In general, there are several business structures in South Korea these days: local companies, private companies, branch offices, and liaison offices. There are two types of corporations when it comes to incorporating a local corporation (company): a joint stock company (company) or JSC and a limited liability company (company) or LLC. The number of LLC shareholders usually does not exceed 50 and there are no board requirements. JSC must have at least one Director who is elected and represents the Board of Directors.

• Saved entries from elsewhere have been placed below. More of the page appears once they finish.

-- ===== CLAIM (what is proved, stated in full; the proofs are below) =====
def Claim_equal_build_nuscenes_scene_token_time_index_py : Prop := ∀ (scene_info : List (String × List (String × String))), Dom_build_nuscenes_scene_token_time_index_py scene_info → Spec_build_nuscenes_scene_token_time_index_py scene_info (build_nuscenes_scene_token_time_index_py scene_info)

-- ===== LEMMAS AND PROOFS =====

-- invariants of the coupling
def PvIDeg (m : List (String × List (String × String))) (rem : List String) (indeg : PySem.Dict String Int) : Prop :=
  ∀ t ∈ rem, indeg.getD t 0 = ((rem.filter (fun u => pvNext m u == some t)).length : Int)
def PvIKeys (keys : List String) (indeg : PySem.Dict String Int) : Prop :=
  ∀ s, indeg.contains s = true ↔ s ∈ keys
def PvISub (rem newly : List String) (indeg : PySem.Dict String Int) : Prop :=
  ∀ t ∈ newly, t ∈ rem → indeg.getD t 0 = 0
def PvISup (rem newly S : List String) (indeg : PySem.Dict String Int) : Prop :=
  ∀ t ∈ rem, indeg.getD t 0 = 0 → t ∈ newly ∨ t ∈ S

theorem pvGetNxt_eq (m : List (String × List (String × String))) (keys : List String) (t : String)
    (ht : t ∈ keys) : pvGetNxt (keys.map (fun t => (t, pvNext m t))) t = pvNext m t := by
  induction keys with
  | nil => cases ht
  | cons k ks ih =>
    by_cases hk : k = t
    · subst hk; simp [pvGetNxt]
    · have h : t ∈ ks := by
        rcases List.mem_cons.mp ht with h | h
        · exact absurd h.symm hk
        · exact h
      simpa [pvGetNxt, hk] using ih h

Private business also includes investments of the same amount. Such businesses are often treated as a local entity as the owner takes any profits made while doing business and has unlimited liability. On the other hand, a branch is when there is a representative of a foreign company under a Korean branch that needs to be registered with the court.

Business forms
In a partnership, the members have unlimited liabilities, meaning that each member has the power to represent the company, who is obligated to repay the company's debts in the event that it fails to repay its debts. However, the transfer of ownership is limited. In a limited partnership, the members have unlimited liabilities and limited liabilities. Unrestricted Members have the authority to conduct the corporate affairs of the Company. Limited Liability Members participate in the Company only through capital contributions and have no executive powers.

Korean company formation requirements and restrictions
In case if a foreigner wants to register himself as a foreigner-invested business - JSC or LLC the investment amount not less than 100 million is needed. Shares in such companies not necessarily must be held by Korean resident shareholders. JSC and LLC have higher compliance and administrative requirements than other business structure referred to as Branch office. There must be minimum two partners who are not limited by nationality. There are restricted series of sectors for foreign investment existing.

Branch office usually is not recognized as direct foreign investment and is treated as a single legal entity with no limits regarding investment or ownership and no requirements regarding formal incorporation while having rights to engage in sales activity that is why they are best for small-scale operations with an opportunity to move to a local subsidiary later in case it will be needed. Branch office establishment procedure is simpler than as it is with the previous business structure described.

Liaison office usually undertakes non-sales function referred to as market research etc. while not carrying out business that generates profits in the country. It is a business activity which is usually conducted in the name of the parent company. It is quite simple to establish. Such business structure must have been registered at the tax department while being also granted a distinct number, stating business registration.